Exercise materials |
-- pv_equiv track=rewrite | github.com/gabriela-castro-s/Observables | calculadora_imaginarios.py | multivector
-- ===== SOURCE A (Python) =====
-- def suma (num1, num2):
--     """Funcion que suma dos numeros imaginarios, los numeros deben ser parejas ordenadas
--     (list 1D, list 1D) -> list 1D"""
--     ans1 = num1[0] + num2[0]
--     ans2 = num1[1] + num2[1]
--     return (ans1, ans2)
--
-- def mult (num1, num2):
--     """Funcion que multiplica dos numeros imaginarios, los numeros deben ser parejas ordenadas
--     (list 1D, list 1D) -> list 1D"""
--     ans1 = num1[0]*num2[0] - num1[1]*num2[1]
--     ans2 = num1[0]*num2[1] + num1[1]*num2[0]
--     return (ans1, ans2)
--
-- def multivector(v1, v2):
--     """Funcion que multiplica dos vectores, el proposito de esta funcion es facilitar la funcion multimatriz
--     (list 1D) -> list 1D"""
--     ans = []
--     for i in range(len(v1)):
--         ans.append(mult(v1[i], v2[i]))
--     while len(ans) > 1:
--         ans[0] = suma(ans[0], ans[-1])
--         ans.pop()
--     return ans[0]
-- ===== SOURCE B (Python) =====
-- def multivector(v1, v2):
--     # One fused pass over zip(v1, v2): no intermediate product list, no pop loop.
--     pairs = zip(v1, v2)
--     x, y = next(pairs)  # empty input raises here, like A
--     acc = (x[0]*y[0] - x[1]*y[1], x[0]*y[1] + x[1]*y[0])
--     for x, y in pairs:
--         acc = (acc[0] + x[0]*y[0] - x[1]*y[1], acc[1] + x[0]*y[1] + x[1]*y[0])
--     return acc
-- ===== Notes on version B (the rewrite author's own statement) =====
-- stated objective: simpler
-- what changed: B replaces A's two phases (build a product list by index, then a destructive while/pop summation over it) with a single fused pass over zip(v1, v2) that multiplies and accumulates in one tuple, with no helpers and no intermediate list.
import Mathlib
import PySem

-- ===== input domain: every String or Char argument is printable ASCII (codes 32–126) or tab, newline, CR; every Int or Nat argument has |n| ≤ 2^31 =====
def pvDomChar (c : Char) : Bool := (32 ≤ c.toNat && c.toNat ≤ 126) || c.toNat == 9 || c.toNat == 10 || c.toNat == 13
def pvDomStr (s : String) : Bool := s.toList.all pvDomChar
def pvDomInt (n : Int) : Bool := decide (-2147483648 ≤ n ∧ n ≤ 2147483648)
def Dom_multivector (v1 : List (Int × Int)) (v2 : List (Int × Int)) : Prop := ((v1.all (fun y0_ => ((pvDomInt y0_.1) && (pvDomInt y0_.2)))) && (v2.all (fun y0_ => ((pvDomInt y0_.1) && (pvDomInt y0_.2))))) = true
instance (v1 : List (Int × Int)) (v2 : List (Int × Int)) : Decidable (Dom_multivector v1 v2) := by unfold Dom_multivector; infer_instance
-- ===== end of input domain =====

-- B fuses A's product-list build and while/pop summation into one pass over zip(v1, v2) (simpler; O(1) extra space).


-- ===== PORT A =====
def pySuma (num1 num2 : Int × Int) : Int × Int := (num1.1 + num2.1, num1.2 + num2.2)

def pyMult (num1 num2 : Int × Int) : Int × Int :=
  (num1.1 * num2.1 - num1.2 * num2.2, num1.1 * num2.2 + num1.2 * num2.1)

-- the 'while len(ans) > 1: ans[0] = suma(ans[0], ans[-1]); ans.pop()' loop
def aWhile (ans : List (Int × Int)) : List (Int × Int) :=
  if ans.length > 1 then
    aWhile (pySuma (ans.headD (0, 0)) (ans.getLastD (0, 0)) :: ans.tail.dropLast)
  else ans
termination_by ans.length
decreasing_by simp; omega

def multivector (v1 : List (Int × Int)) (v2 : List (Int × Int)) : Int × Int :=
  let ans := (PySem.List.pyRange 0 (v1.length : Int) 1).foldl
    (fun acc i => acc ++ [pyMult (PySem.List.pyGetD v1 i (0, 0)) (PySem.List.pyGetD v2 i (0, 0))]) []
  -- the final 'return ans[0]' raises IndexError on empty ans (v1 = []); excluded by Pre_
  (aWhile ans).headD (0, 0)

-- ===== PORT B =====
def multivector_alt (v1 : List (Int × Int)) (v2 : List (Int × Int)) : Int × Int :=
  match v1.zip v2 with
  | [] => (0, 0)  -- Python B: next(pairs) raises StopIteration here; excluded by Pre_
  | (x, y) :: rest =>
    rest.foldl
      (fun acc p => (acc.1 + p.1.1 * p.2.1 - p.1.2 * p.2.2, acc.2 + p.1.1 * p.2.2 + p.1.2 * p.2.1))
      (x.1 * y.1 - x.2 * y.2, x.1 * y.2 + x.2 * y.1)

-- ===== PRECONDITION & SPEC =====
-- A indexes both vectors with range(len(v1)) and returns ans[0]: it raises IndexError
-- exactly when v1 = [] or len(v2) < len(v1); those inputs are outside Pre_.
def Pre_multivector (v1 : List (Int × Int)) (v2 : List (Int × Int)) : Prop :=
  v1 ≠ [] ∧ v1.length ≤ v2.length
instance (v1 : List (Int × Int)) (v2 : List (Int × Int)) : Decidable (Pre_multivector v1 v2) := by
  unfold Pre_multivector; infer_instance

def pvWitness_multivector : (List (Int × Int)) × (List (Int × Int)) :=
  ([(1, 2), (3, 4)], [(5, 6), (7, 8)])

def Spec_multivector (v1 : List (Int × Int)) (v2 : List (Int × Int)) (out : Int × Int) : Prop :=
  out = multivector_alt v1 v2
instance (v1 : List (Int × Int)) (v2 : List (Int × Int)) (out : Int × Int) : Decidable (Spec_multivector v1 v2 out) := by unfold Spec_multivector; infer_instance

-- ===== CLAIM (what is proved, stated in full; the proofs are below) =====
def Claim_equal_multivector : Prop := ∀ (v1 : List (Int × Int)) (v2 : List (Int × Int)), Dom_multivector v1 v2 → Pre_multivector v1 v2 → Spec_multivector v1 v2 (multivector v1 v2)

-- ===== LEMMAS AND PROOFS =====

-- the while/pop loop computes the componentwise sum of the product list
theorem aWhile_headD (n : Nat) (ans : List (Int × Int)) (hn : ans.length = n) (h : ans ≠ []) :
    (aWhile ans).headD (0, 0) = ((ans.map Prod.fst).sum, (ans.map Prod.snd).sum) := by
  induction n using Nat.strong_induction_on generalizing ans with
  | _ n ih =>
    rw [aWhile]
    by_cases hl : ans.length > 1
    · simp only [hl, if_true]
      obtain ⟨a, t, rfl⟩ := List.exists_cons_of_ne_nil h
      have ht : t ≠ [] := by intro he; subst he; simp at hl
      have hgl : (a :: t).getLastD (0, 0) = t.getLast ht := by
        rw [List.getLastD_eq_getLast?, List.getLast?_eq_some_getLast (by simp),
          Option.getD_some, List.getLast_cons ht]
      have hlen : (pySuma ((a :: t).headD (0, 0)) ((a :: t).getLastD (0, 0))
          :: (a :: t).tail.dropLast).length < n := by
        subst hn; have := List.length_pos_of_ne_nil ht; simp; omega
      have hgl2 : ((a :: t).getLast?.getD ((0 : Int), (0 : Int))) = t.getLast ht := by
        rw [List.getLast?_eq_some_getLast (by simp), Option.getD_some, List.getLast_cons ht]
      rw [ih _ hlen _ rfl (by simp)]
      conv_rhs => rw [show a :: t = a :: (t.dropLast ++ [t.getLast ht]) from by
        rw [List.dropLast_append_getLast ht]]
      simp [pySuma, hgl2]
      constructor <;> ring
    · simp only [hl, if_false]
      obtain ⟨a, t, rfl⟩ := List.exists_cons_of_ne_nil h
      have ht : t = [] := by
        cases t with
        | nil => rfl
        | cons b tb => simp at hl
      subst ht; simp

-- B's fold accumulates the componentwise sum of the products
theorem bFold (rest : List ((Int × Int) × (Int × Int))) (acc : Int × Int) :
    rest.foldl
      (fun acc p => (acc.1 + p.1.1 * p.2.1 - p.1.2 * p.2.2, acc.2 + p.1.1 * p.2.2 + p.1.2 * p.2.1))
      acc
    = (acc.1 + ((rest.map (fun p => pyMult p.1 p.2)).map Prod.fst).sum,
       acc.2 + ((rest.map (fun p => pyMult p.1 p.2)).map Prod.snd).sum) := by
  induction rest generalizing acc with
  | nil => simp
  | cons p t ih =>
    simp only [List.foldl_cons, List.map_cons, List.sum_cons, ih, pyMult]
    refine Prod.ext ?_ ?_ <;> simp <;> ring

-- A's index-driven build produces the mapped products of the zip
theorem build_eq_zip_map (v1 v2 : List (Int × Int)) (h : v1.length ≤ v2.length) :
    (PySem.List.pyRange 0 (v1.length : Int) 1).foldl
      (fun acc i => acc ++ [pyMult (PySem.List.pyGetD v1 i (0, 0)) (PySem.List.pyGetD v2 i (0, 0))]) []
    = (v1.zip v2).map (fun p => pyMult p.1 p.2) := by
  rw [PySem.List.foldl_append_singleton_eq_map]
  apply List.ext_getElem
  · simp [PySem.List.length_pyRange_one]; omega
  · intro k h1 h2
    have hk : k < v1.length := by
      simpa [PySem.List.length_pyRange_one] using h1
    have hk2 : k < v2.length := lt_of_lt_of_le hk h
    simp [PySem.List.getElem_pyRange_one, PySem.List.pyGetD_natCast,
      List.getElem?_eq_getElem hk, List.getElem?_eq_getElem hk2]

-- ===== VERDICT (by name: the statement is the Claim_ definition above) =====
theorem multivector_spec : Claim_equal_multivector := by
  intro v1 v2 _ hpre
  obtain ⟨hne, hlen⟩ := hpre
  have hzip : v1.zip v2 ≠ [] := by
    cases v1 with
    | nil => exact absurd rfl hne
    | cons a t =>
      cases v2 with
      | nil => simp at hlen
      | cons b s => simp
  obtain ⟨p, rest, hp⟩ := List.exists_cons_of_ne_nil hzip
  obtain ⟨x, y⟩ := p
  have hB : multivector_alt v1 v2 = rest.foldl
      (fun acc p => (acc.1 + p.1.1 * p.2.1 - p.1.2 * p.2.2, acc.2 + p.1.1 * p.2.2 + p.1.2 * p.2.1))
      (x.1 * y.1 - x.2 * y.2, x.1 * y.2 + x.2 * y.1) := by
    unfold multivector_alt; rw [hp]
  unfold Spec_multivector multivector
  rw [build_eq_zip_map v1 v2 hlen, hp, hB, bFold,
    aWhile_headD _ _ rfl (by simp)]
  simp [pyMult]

Problem requirements | Exactly the lines from the one containing "absurd rfl hne" through the final line of the records above are needed, copied word for word.

Response for this exercise |
    | nil => exact absurd rfl hne
    | cons a t =>
      cases v2 with
      | nil => simp at hlen
      | cons b s => simp
  obtain ⟨p, rest, hp⟩ := List.exists_cons_of_ne_nil hzip
  obtain ⟨x, y⟩ := p
  have hB : multivector_alt v1 v2 = rest.foldl
      (fun acc p => (acc.1 + p.1.1 * p.2.1 - p.1.2 * p.2.2, acc.2 + p.1.1 * p.2.2 + p.1.2 * p.2.1))
      (x.1 * y.1 - x.2 * y.2, x.1 * y.2 + x.2 * y.1) := by
    unfold multivector_alt; rw [hp]
  unfold Spec_multivector multivector
  rw [build_eq_zip_map v1 v2 hlen, hp, hB, bFold,
    aWhile_headD _ _ rfl (by simp)]
  simp [pyMult]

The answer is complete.